Re: Icons of program
- From: robert havoc pennington <rhpennin midway uchicago edu>
- To: gnome-list gnome org
- Subject: Re: Icons of program
- Date: Sat, 18 Apr 1998 16:00:17 -0500 (CDT)
(Note to no one in particular: some people seem to be missing that there
are already foo.desktop and .directory files which keep icon information,
among other things. See share/apps and libgnome/gnome-dentry.[hc].)
What about this idea: it would keep everything nice and simple if these
files and regular files simply weren't allowed to exist in the same
directory. That is, the .desktop files are "shortcuts," and are in their
own directory tree. Naive users should never even see the real file
system. If they create new files, Gnome will invisibly put the data
somewhere like ~/.gnome-stuff, and create a new .desktop entry. By
default, it shouldn't even be possible to view the real Unix file system
from gmc, only the tree of .desktop entries.
This is the only way I can think of to get rid of the complexity of the
Unix file system, without dropping ext2, or using hacks like changing cp.
And the complexity of the Unix file system *must* go away. People
shouldn't have to worry about /usr, /bin, etc. unless they are sysadmins,
and then they can put gmc in "advanced" mode or use the command line. A
global option can change gmc's mode and the eventual GnomeFileSelection
widget. But all most people really want to see are executables and their
data files.
I think BeOS does something to hide the full Unix directory tree, but I
don't remember exactly how it works. Windows is terrible in this respect.
Its file browsing is incredibly confusing (the solution being the Start
menu), but customizing the Start menu requires finding the correct
.exe in the file system.

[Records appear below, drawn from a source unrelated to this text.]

-- pv_equiv track=rewrite | github.com/ShouNLAK/HUIT-Python | KTL1 - Buổi 6.py | Xuat_DH_First_Last
-- ===== SOURCE A (Python) =====
-- def Count_DonHang(list) :
--     Count = 0
--     for DonHang in list :
--         Count += 1
--     return Count
--
-- def Xuat_DH_First_Last(list) :
--     KQ = {}
--     Now = 0
--     Total = Count_DonHang(list)
--     for DonHang,SoLuong in list.items() :
--         Now += 1
--         if Now == 1 or Now == Total :
--             KQ[DonHang] = SoLuong
--     return KQ
-- ===== SOURCE B (Python) =====
-- def Xuat_DH_First_Last(list):
--     items = [*list.items()]
--     if not items:
--         return {}
--     (k1, v1), (k2, v2) = items[0], items[-1]
--     return {k1: v1, k2: v2}
-- ===== Notes on version B (the rewrite author's own statement) =====
-- stated objective: idiomatic
-- what changed: Replaces the counting helper and the counter-gated loop over all entries with a single materialization of the items and direct access to the first and last entry.
import Mathlib
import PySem

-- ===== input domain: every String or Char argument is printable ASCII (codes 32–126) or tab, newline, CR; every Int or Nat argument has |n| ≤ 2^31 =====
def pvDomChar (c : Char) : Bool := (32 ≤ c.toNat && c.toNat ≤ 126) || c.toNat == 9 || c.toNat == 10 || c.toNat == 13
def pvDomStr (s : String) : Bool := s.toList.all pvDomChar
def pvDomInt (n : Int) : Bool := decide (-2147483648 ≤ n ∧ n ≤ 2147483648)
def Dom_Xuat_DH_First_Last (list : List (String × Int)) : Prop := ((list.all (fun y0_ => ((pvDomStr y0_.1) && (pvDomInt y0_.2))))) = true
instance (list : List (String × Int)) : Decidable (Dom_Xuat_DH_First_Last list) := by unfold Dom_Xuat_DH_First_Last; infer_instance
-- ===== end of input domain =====

-- B builds the result from the first and last items directly instead of A's counting
-- helper plus counter-gated loop over every entry (objective: idiomatic).

-- ===== PORT A =====
def Count_DonHang (list : List (String × Int)) : Int :=
  list.foldl (fun Count _ => Count + 1) 0

def Xuat_DH_First_Last (list : List (String × Int)) : List (String × Int) :=
  let Total := Count_DonHang list
  let r := list.foldl
    (fun (s : PySem.Dict String Int × Int) p =>
      let Now := s.2 + 1
      (if Now == 1 || Now == Total then s.1.insert p.1 p.2 else s.1, Now))
    (PySem.Dict.empty, 0)
  r.1.items

-- ===== PORT B =====
def Xuat_DH_First_Last_alt (list : List (String × Int)) : List (String × Int) :=
  match list with
  | [] => []
  | x :: xs =>
    let last := (x :: xs).getLast (by simp)
    (((PySem.Dict.empty : PySem.Dict String Int).insert x.1 x.2).insert last.1 last.2).items

-- ===== PRECONDITION & SPEC =====
def Spec_Xuat_DH_First_Last (list : List (String × Int)) (out : List (String × Int)) : Prop := out = Xuat_DH_First_Last_alt list
instance (list : List (String × Int)) (out : List (String × Int)) : Decidable (Spec_Xuat_DH_First_Last list out) := by unfold Spec_Xuat_DH_First_Last; infer_instance

-- ===== CLAIM (what is proved, stated in full; the proofs are below) =====
def Claim_equal_Xuat_DH_First_Last : Prop := ∀ (list : List (String × Int)), Dom_Xuat_DH_First_Last list → Spec_Xuat_DH_First_Last list (Xuat_DH_First_Last list)

-- ===== LEMMAS AND PROOFS =====

lemma count_eq (l : List (String × Int)) (c : Int) :
    l.foldl (fun Count _ => Count + 1) c = c + l.length := by
  induction l generalizing c with
  | nil => simp
  | cons y ys ih => simp [List.foldl, ih]; ring

-- After the first entry is handled, the loop only inserts the last entry (Now == 1 can
-- no longer fire and Now == Total fires exactly at the last element).
lemma loop_tail (Total : Int) (xs : List (String × Int)) :
    ∀ (n : Int) (d : PySem.Dict String Int), 1 ≤ n → Total = n + xs.length →
    (xs.foldl
      (fun (s : PySem.Dict String Int × Int) p =>
        (if (s.2 + 1 == 1 || s.2 + 1 == Total) = true then s.1.insert p.1 p.2 else s.1, s.2 + 1))
      (d, n)).1
    = if h : xs = [] then d else d.insert (xs.getLast h).1 (xs.getLast h).2 := by
  induction xs with
  | nil => intro n d _ _; simp
  | cons y ys ih =>
    intro n d hn hT
    have hT' : Total = n + 1 + (ys.length : Int) := by simp at hT; omega
    simp only [List.foldl_cons]
    cases ys with
    | nil =>
      have hT2 : Total = n + 1 := by simpa using hT'
      have h2 : ((n + 1 : Int) == 1 || (n + 1 : Int) == Total) = true := by
        simp [hT2]
      rw [if_pos h2]
      simp
    | cons z zs =>
      have hT2 : Total = n + 2 + (zs.length : Int) := by
        simp only [List.length_cons] at hT'; push_cast at hT'; omega
      have h2 : ((n + 1 : Int) == 1 || (n + 1 : Int) == Total) = false := by
        simp only [Bool.or_eq_false_iff, beq_eq_false_iff_ne, ne_eq]
        constructor <;> omega
      rw [if_neg (by simp [h2])]
      rw [ih (n + 1) d (by omega) (by push_cast [List.length_cons]; omega)]
      simp [List.getLast_cons]

-- ===== VERDICT (by name: the statement is the Claim_ definition above) =====
theorem Xuat_DH_First_Last_spec : Claim_equal_Xuat_DH_First_Last := by
  intro list _
  unfold Spec_Xuat_DH_First_Last Xuat_DH_First_Last Xuat_DH_First_Last_alt
  cases list with
  | nil => rfl
  | cons x xs =>
    have hTot : Count_DonHang (x :: xs) = 1 + xs.length := by
      simp [Count_DonHang, count_eq]
    simp only [List.foldl_cons]
    have hfirst : (((0 : Int) + 1 == 1) || ((0 : Int) + 1 == Count_DonHang (x :: xs))) = true := by
      simp
    rw [if_pos hfirst]
    rw [loop_tail (Count_DonHang (x :: xs)) xs (0 + 1) _ (by norm_num)
        (by rw [hTot]; ring)]
    cases h : xs with
    | nil =>
      simp [PySem.Dict.insert_insert_self]
    | cons z zs =>
      simp [List.getLast_cons]
-- pv_equiv track=rewrite | github.com/JulioMartin12/desafioProgramacionISPC | Ejercicio10.py | diagonalSecundaria
-- ===== SOURCE A (Python) =====
-- def diagonalSecundaria(tablero, filaAlfil, columnaAlfil):
--       flag=False;
--       for fila in range(len(tablero)):
--            if flag:
--               break;
--            for columna in range(len(tablero[fila])):
--                  if (int(filaAlfil + columnaAlfil)) == ((fila+1) + (columna+1)) and tablero[fila][columna]=='T':
--                        flag=True;
--                        break;
--       return flag;
-- ===== SOURCE B (Python) =====
-- def diagonalSecundaria(tablero, filaAlfil, columnaAlfil):
--     s = filaAlfil + columnaAlfil
--     for fila, row in enumerate(tablero):
--         c = s - fila - 2
--         if 0 <= c < len(row) and row[c] == 'T':
--             return True
--     return False
-- ===== Notes on version B (the rewrite author's own statement) =====
-- stated objective: faster
-- what changed: Instead of scanning every cell of every row, B computes for each row the single column index columna = filaAlfil+columnaAlfil-fila-2 that can lie on the anti-diagonal and checks only that cell.
import Mathlib
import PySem

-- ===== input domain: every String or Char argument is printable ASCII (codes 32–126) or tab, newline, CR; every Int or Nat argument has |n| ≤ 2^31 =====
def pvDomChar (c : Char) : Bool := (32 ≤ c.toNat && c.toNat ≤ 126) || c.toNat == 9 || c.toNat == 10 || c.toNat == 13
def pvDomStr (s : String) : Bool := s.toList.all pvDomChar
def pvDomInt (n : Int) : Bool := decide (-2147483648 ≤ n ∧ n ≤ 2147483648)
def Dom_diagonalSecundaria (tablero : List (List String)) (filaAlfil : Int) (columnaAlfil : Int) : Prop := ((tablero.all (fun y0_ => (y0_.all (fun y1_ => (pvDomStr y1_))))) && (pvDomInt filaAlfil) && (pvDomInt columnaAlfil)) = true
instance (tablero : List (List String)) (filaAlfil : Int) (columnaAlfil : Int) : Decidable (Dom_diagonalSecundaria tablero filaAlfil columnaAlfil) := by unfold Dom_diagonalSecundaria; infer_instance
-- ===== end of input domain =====

-- B checks, per row, only the single column that can lie on the anti-diagonal (O(rows) vs A's full scan).

-- ===== PORT A =====
-- inner 'for columna in range(len(tablero[fila]))' loop with its break
def aInnerLoop (s : Int) (fila : Nat) : List String → Nat → Bool
  | [], _ => false
  | cell :: rest, columna =>
    if s = ((fila : Int) + 1) + ((columna : Int) + 1) ∧ cell = "T" then true
    else aInnerLoop s fila rest (columna + 1)

-- outer 'for fila in range(len(tablero))' loop with the flag/break
def aOuterLoop (s : Int) : List (List String) → Nat → Bool → Bool
  | [], _, flag => flag
  | row :: rest, fila, flag =>
    if flag then flag
    else aOuterLoop s rest (fila + 1) (aInnerLoop s fila row 0)

def diagonalSecundaria (tablero : List (List String)) (filaAlfil : Int) (columnaAlfil : Int) : Bool :=
  aOuterLoop (filaAlfil + columnaAlfil) tablero 0 false

-- ===== PORT B =====
-- '0 <= c < len(row) and row[c] == "T"'
def rowHitT (row : List String) (c : Int) : Bool :=
  decide (0 ≤ c) && decide (c < (row.length : Int)) && (row[c.toNat]? == some "T")

-- 'for fila, row in enumerate(tablero): …' with early return
def bLoop (s : Int) : List (List String) → Nat → Bool
  | [], _ => false
  | row :: rest, fila =>
    if rowHitT row (s - (fila : Int) - 2) then true
    else bLoop s rest (fila + 1)

def diagonalSecundaria_alt (tablero : List (List String)) (filaAlfil : Int) (columnaAlfil : Int) : Bool :=
  bLoop (filaAlfil + columnaAlfil) tablero 0

-- ===== PRECONDITION & SPEC =====
def Spec_diagonalSecundaria (tablero : List (List String)) (filaAlfil : Int) (columnaAlfil : Int) (out : Bool) : Prop := out = diagonalSecundaria_alt tablero filaAlfil columnaAlfil
instance (tablero : List (List String)) (filaAlfil : Int) (columnaAlfil : Int) (out : Bool) : Decidable (Spec_diagonalSecundaria tablero filaAlfil columnaAlfil out) := by unfold Spec_diagonalSecundaria; infer_instance

-- ===== CLAIM (what is proved, stated in full; the proofs are below) =====
def Claim_equal_diagonalSecundaria : Prop := ∀ (tablero : List (List String)) (filaAlfil : Int) (columnaAlfil : Int), Dom_diagonalSecundaria tablero filaAlfil columnaAlfil → Spec_diagonalSecundaria tablero filaAlfil columnaAlfil (diagonalSecundaria tablero filaAlfil columnaAlfil)

-- ===== LEMMAS AND PROOFS =====

-- what B's single-cell check says, as a proposition
theorem rowHitT_iff (row : List String) (c : Int) :
    rowHitT row c = true ↔ 0 ≤ c ∧ c.toNat < row.length ∧ row[c.toNat]? = some "T" := by
  simp only [rowHitT, Bool.and_eq_true, decide_eq_true_eq, beq_iff_eq]
  constructor
  · rintro ⟨⟨h0, h1⟩, h2⟩
    exact ⟨h0, by omega, h2⟩
  · rintro ⟨h0, h1, h2⟩
    exact ⟨⟨h0, by omega⟩, h2⟩

-- what A's inner scan (started at column `columna`) finds, as a proposition
theorem aInner_iff (row : List String) (columna : Nat) (s : Int) (fila : Nat) :
    aInnerLoop s fila row columna = true ↔
      ∃ j, j < row.length ∧ s = (fila : Int) + (columna : Int) + (j : Int) + 2 ∧ row[j]? = some "T" := by
  induction row generalizing columna with
  | nil => simp [aInnerLoop]
  | cons cell rest ih =>
    rw [aInnerLoop]
    by_cases h : s = ((fila : Int) + 1) + ((columna : Int) + 1) ∧ cell = "T"
    · simp only [if_pos h, true_iff]
      exact ⟨0, by simp, by push_cast; omega, by simp [h.2]⟩
    · rw [if_neg h, ih (columna + 1)]
      constructor
      · rintro ⟨j, hj, hs, hT⟩
        exact ⟨j + 1, by simpa using hj, by push_cast at hs ⊢; omega, by simpa using hT⟩
      · rintro ⟨j, hj, hs, hT⟩
        cases j with
        | zero =>
          exfalso
          apply h
          refine ⟨by push_cast at hs ⊢; omega, ?_⟩
          simpa using hT
        | succ j =>
          exact ⟨j, by simpa using hj, by push_cast at hs ⊢; omega, by simpa using hT⟩

-- A's inner scan from column `columna` hits exactly the one cell B looks at.
theorem inner_eq (row : List String) (columna : Nat) (s : Int) (fila : Nat) :
    aInnerLoop s fila row columna = rowHitT row (s - (fila : Int) - (columna : Int) - 2) := by
  rw [Bool.eq_iff_iff, aInner_iff, rowHitT_iff]
  constructor
  · rintro ⟨j, hj, hs, hT⟩
    have hc : (s - (fila : Int) - (columna : Int) - 2).toNat = j := by omega
    exact ⟨by omega, by omega, by rw [hc]; exact hT⟩
  · rintro ⟨h0, hlt, hT⟩
    exact ⟨(s - (fila : Int) - (columna : Int) - 2).toNat, hlt, by omega, hT⟩

theorem outer_true (s : Int) (t : List (List String)) (fila : Nat) :
    aOuterLoop s t fila true = true := by
  cases t <;> simp [aOuterLoop]

theorem outer_eq (s : Int) (t : List (List String)) (fila : Nat) :
    aOuterLoop s t fila false = bLoop s t fila := by
  induction t generalizing fila with
  | nil => rfl
  | cons row rest ih =>
    rw [aOuterLoop, if_neg (by simp), bLoop]
    have h0 : aInnerLoop s fila row 0 = rowHitT row (s - (fila : Int) - 2) := by
      simpa using inner_eq row 0 s fila
    by_cases h : rowHitT row (s - (fila : Int) - 2) = true
    · rw [h0, h]
      simp [outer_true]
    · rw [h0, Bool.not_eq_true _ |>.mp h]
      simp [ih]

-- ===== VERDICT (by name: the statement is the Claim_ definition above) =====
theorem diagonalSecundaria_spec : Claim_equal_diagonalSecundaria := by
  intro t f c _
  unfold Spec_diagonalSecundaria diagonalSecundaria diagonalSecundaria_alt
  exact outer_eq (f + c) t 0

Also many tasks can't be performed from the start
menu. This is an example of a halfway solution, rather than a clean break
between the GUI system and the real implementation. Gnome should be a
whole new layer, not a more attractive interface to Unix, if it's
genuinely going to be easy to use.
I'm not sure this particular solution would work but something like it has
to happen IMO. The Unix fs with system dirs, symlinks, mount points, . and
.., dotfiles, etc. needs to be hidden.